-- pv_equiv track=rewrite | github.com/Phamtien19122002/do-an-ra-truong | step2_merge/I_code.py | remaining_elements_count
-- ===== SOURCE A (Python) =====
-- def remaining_elements_count(a):
--     res = []
--     for i in a:
--         if len(res) == 0:
--             res.append(i)
--         else:
--             if (res[-1] + i) % 2 == 0:
--                 res.pop()
--             else:
--                 res.append(i)
--     return len(res)
-- ===== SOURCE B (Python) =====
-- def remaining_elements_count(a):
--     # Two scalars instead of a materialized stack: the stack strictly
--     # alternates in parity, so its size and the parity of its top suffice.
--     count = 0
--     top = 0
--     for i in a:
--         p = i % 2
--         if count == 0:
--             count = 1
--             top = p
--         elif p == top:
--             count -= 1
--             top = 1 - top
--         else:
--             count += 1
--             top = p
--     return count
-- ===== Notes on version B (the rewrite author's own statement) =====
-- stated objective: alternative
-- what changed: Replaces the materialized stack (append/pop/peek on a list) with two scalars, the stack size and the parity of its top, using the invariant that the stack's parities strictly alternate.
import Mathlib
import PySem

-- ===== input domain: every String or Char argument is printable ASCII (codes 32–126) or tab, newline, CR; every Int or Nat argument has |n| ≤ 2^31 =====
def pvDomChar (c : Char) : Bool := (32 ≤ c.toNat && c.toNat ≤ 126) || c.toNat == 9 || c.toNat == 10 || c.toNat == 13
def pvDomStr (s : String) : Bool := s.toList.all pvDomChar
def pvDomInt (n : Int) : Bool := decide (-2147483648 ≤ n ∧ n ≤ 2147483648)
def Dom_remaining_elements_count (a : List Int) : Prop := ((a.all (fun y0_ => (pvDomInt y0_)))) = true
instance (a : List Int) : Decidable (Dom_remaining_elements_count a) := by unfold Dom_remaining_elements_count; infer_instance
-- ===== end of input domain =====

-- B replaces A's materialized stack by two scalars (stack size + parity of the top),
-- exploiting that the stack's parities strictly alternate; same O(n) time, O(1) space.

-- ===== PORT A =====
-- A's stack `res` is kept head-first (head = Python res[-1]): append → cons,
-- res[-1] → head, pop() → tail.  '% 2' is exact for Python '% 2' (positive divisor).
def pvStepA (res : List Int) (i : Int) : List Int :=
  if res.length = 0 then i :: res
  else
    match res with
    | [] => i :: res
    | h :: t => if (h + i) % 2 = 0 then t else i :: h :: t

def remaining_elements_count (a : List Int) : Int :=
  ((a.foldl pvStepA []).length : Int)

-- ===== PORT B =====
def pvStepB (s : Int × Int) (i : Int) : Int × Int :=
  let p := i % 2
  if s.1 = 0 then (1, p)
  else if p = s.2 then (s.1 - 1, 1 - s.2)
  else (s.1 + 1, p)

def remaining_elements_count_alt (a : List Int) : Int :=
  (a.foldl pvStepB (0, 0)).1

-- ===== PRECONDITION & SPEC =====
def Spec_remaining_elements_count (a : List Int) (out : Int) : Prop := out = remaining_elements_count_alt a
instance (a : List Int) (out : Int) : Decidable (Spec_remaining_elements_count a out) := by unfold Spec_remaining_elements_count; infer_instance

-- ===== CLAIM (what is proved, stated in full; the proofs are below) =====
def Claim_equal_remaining_elements_count : Prop := ∀ (a : List Int), Dom_remaining_elements_count a → Spec_remaining_elements_count a (remaining_elements_count a)

-- ===== LEMMAS AND PROOFS =====

-- Simulation invariant: B's count is A's stack size, A's stack parities strictly
-- alternate, and (when nonempty) the top's parity is B's `top`.
def pvInv (res : List Int) (s : Int × Int) : Prop :=
  s.1 = (res.length : Int) ∧
  List.IsChain (fun x y => x % 2 ≠ y % 2) res ∧
  (∀ h, res.head? = some h → h % 2 = s.2)

theorem pvStep_inv (res : List Int) (s : Int × Int) (i : Int) (hInv : pvInv res s) :
    pvInv (pvStepA res i) (pvStepB s i) := by
  obtain ⟨hlen, hchain, htop⟩ := hInv
  cases res with
  | nil =>
      have hs1 : s.1 = 0 := by simpa using hlen
      constructor
      · simp [pvStepA, pvStepB, hs1]
      constructor
      · simp [pvStepA]
      · intro h hh
        simp [pvStepA, pvStepB, hs1] at hh ⊢
        omega
  | cons h t =>
      have hs1 : s.1 ≠ 0 := by simp at hlen; omega
      have htopv : h % 2 = s.2 := htop h rfl
      have hparity : ((h + i) % 2 = 0) ↔ (i % 2 = s.2) := by omega
      by_cases hc : (h + i) % 2 = 0
      · -- pop branch
        have hp : i % 2 = s.2 := hparity.mp hc
        refine ⟨?_, ?_, ?_⟩
        · simp [pvStepA, pvStepB, hc, hs1, hp] at hlen ⊢; omega
        · simpa [pvStepA, hc] using hchain.tail
        · intro h2 hh2
          simp [pvStepA, pvStepB, hc, hs1, hp] at hh2 ⊢
          cases t with
          | nil => simp at hh2
          | cons h2' t' =>
              simp at hh2
              have hne : ¬ (h % 2 = h2' % 2) := (List.isChain_cons_cons.mp hchain).1
              omega
      · -- push branch
        have hp : i % 2 ≠ s.2 := fun h' => hc (hparity.mpr h')
        refine ⟨?_, ?_, ?_⟩
        · simp [pvStepA, pvStepB, hc, hs1, hp] at hlen ⊢; omega
        · simp [pvStepA, hc]
          exact ⟨fun he => hp (he.trans htopv), hchain⟩
        · intro h2 hh2
          simp [pvStepA, pvStepB, hc, hs1, hp] at hh2 ⊢
          omega

theorem pvFold_inv (a : List Int) : ∀ (res : List Int) (s : Int × Int),
    pvInv res s → pvInv (a.foldl pvStepA res) (a.foldl pvStepB s) := by
  induction a with
  | nil => intro res s h; simpa using h
  | cons i rest ih =>
      intro res s h
      simpa using ih _ _ (pvStep_inv res s i h)

-- ===== VERDICT (by name: the statement is the Claim_ definition above) =====
theorem remaining_elements_count_spec : Claim_equal_remaining_elements_count := by
  intro a _
  have h := pvFold_inv a [] (0, 0) (by refine ⟨by simp, List.isChain_nil, by simp⟩)
  unfold Spec_remaining_elements_count remaining_elements_count remaining_elements_count_alt
  exact h.1.symm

----

• _Task prompt_:
Check each line of the listing for the word "pvStepB" and state how many lines contain it, with no other words.

• _Task solution_:
10